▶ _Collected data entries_

theorem pvFinds2 (sid : PySem.Dict String Int) (p : List Int) (c : PySem.Dict String String)
    (a b : String) (hI : pvInv sid p c)
    (ha : sid.contains a = true) (hb : sid.contains b = true) :
    pvInv sid (pvFind (pvFind p.length (pvIdOf sid a) p).2.length (pvIdOf sid b)
        (pvFind p.length (pvIdOf sid a) p).2).2 c ∧
    (pvFind (pvFind p.length (pvIdOf sid a) p).2.length (pvIdOf sid b)
        (pvFind p.length (pvIdOf sid a) p).2).2.length = p.length ∧
    pvRoot (pvFind (pvFind p.length (pvIdOf sid a) p).2.length (pvIdOf sid b)
        (pvFind p.length (pvIdOf sid a) p).2).2 (pvIdOf sid a)
      (pvFind p.length (pvIdOf sid a) p).1 ∧
    pvRoot (pvFind (pvFind p.length (pvIdOf sid a) p).2.length (pvIdOf sid b)
        (pvFind p.length (pvIdOf sid a) p).2).2 (pvIdOf sid b)
      (pvFind (pvFind p.length (pvIdOf sid a) p).2.length (pvIdOf sid b)
        (pvFind p.length (pvIdOf sid a) p).2).1 ∧
    ((pvFind p.length (pvIdOf sid a) p).1 =
        (pvFind (pvFind p.length (pvIdOf sid a) p).2.length (pvIdOf sid b)
          (pvFind p.length (pvIdOf sid a) p).2).1 ↔
      pvClassOf c a = pvClassOf c b) := by
  obtain ⟨hbnd, hterm, hidv, hmtch, hnodk, hvk⟩ := hI
  have hva : pvValid p (pvIdOf sid a) := hidv a ha
  have hvb : pvValid p (pvIdOf sid b) := hidv b hb
  obtain ⟨ra, ka, hka⟩ : ∃ r k, pvRootN p (pvIdOf sid a) k r := by
    obtain ⟨r, k, hk⟩ := hterm (pvIdOf sid a) hva; exact ⟨r, k, hk⟩
  have hdepa : ka < p.length := pvRootN_depth hbnd hka hva
  obtain ⟨f1a, f2len, f2bnd, f2iff⟩ := pvFind_spec p.length p (pvIdOf sid a) ra ka hbnd hka hdepa hva
  set q1 := (pvFind p.length (pvIdOf sid a) p).2 with hq1
  have hvb1 : pvValid q1 (pvIdOf sid b) := ⟨hvb.1, by rw [f2len]; exact hvb.2⟩
  obtain ⟨rb, kb, hkb⟩ : ∃ r k, pvRootN q1 (pvIdOf sid b) k r := by
    have : pvRoot p (pvIdOf sid b) ((hterm _ hvb).choose) := (hterm _ hvb).choose_spec
    obtain ⟨k, hk⟩ := (f2iff (pvIdOf sid b) _ hvb.1).mpr this
    exact ⟨_, k, hk⟩
  have hdepb : kb < q1.length := pvRootN_depth f2bnd hkb hvb1
  obtain ⟨g1b, g2len, g2bnd, g2iff⟩ := pvFind_spec q1.length q1 (pvIdOf sid b) rb kb f2bnd hkb hdepb hvb1
  set q2 := (pvFind q1.length (pvIdOf sid b) q1).2 with hq2
  have hlen : q2.length = p.length := by rw [g2len, f2len]
  have hiff : ∀ w z, 0 ≤ w → (pvRoot q2 w z ↔ pvRoot p w z) := by
    intro w z h0; rw [g2iff w z h0, f2iff w z h0]
  have hterm2 : pvTerm q2 := by
    intro w hw
    have hw' : pvValid p w := ⟨hw.1, by rw [← hlen]; exact hw.2⟩
    obtain ⟨r, hr⟩ := hterm w hw'
    exact ⟨r, (hiff w r hw.1).mpr hr⟩
  have hInv2 : pvInv sid q2 c := by
    refine ⟨g2bnd, hterm2, ?_, ?_, hnodk, hvk⟩
    · intro w hw
      have := hidv w hw
      exact ⟨this.1, by rw [hlen]; exact this.2⟩
    · intro w1 w2 h1 h2
      rw [pvREq_congr hiff (hidv w1 h1).1 (hidv w2 h2).1]
      exact hmtch w1 w2 h1 h2
  have hrootaq2 : pvRoot q2 (pvIdOf sid a) ra := (hiff _ _ hva.1).mpr ⟨ka, hka⟩
  have hrootbp : pvRoot p (pvIdOf sid b) rb := (f2iff _ _ hvb.1).mp ⟨kb, hkb⟩
  have hrootbq2 : pvRoot q2 (pvIdOf sid b) rb := (hiff _ _ hvb.1).mpr hrootbp
  rw [← hq1, ← hq2] at *
  refine ⟨hInv2, hlen, f1a ▸ hrootaq2, g1b ▸ hrootbq2, ?_⟩
  rw [f1a, g1b]
  rw [← hmtch a b ha hb]
  constructor
  · intro h; exact ⟨ra, ⟨ka, hka⟩, h ▸ hrootbp⟩
  · rintro ⟨r, h1, h2⟩
    have e1 : r = ra := pvRoot_fun h1 ⟨ka, hka⟩
    have e2 : r = rb := pvRoot_fun h2 hrootbp
    rw [← e1, ← e2]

▶ _Task statement_
Only the stretch of lines that begins with the one holding "exact ⟨this.1, by" and ends with the last line above belongs in the answer; please write it out exactly.

▶ _Solution to this problem_
      exact ⟨this.1, by rw [hlen]; exact this.2⟩
    · intro w1 w2 h1 h2
      rw [pvREq_congr hiff (hidv w1 h1).1 (hidv w2 h2).1]
      exact hmtch w1 w2 h1 h2
  have hrootaq2 : pvRoot q2 (pvIdOf sid a) ra := (hiff _ _ hva.1).mpr ⟨ka, hka⟩
  have hrootbp : pvRoot p (pvIdOf sid b) rb := (f2iff _ _ hvb.1).mp ⟨kb, hkb⟩
  have hrootbq2 : pvRoot q2 (pvIdOf sid b) rb := (hiff _ _ hvb.1).mpr hrootbp
  rw [← hq1, ← hq2] at *
  refine ⟨hInv2, hlen, f1a ▸ hrootaq2, g1b ▸ hrootbq2, ?_⟩
  rw [f1a, g1b]
  rw [← hmtch a b ha hb]
  constructor
  · intro h; exact ⟨ra, ⟨ka, hka⟩, h ▸ hrootbp⟩
  · rintro ⟨r, h1, h2⟩
    have e1 : r = ra := pvRoot_fun h1 ⟨ka, hka⟩
    have e2 : r = rb := pvRoot_fun h2 hrootbp
    rw [← e1, ← e2]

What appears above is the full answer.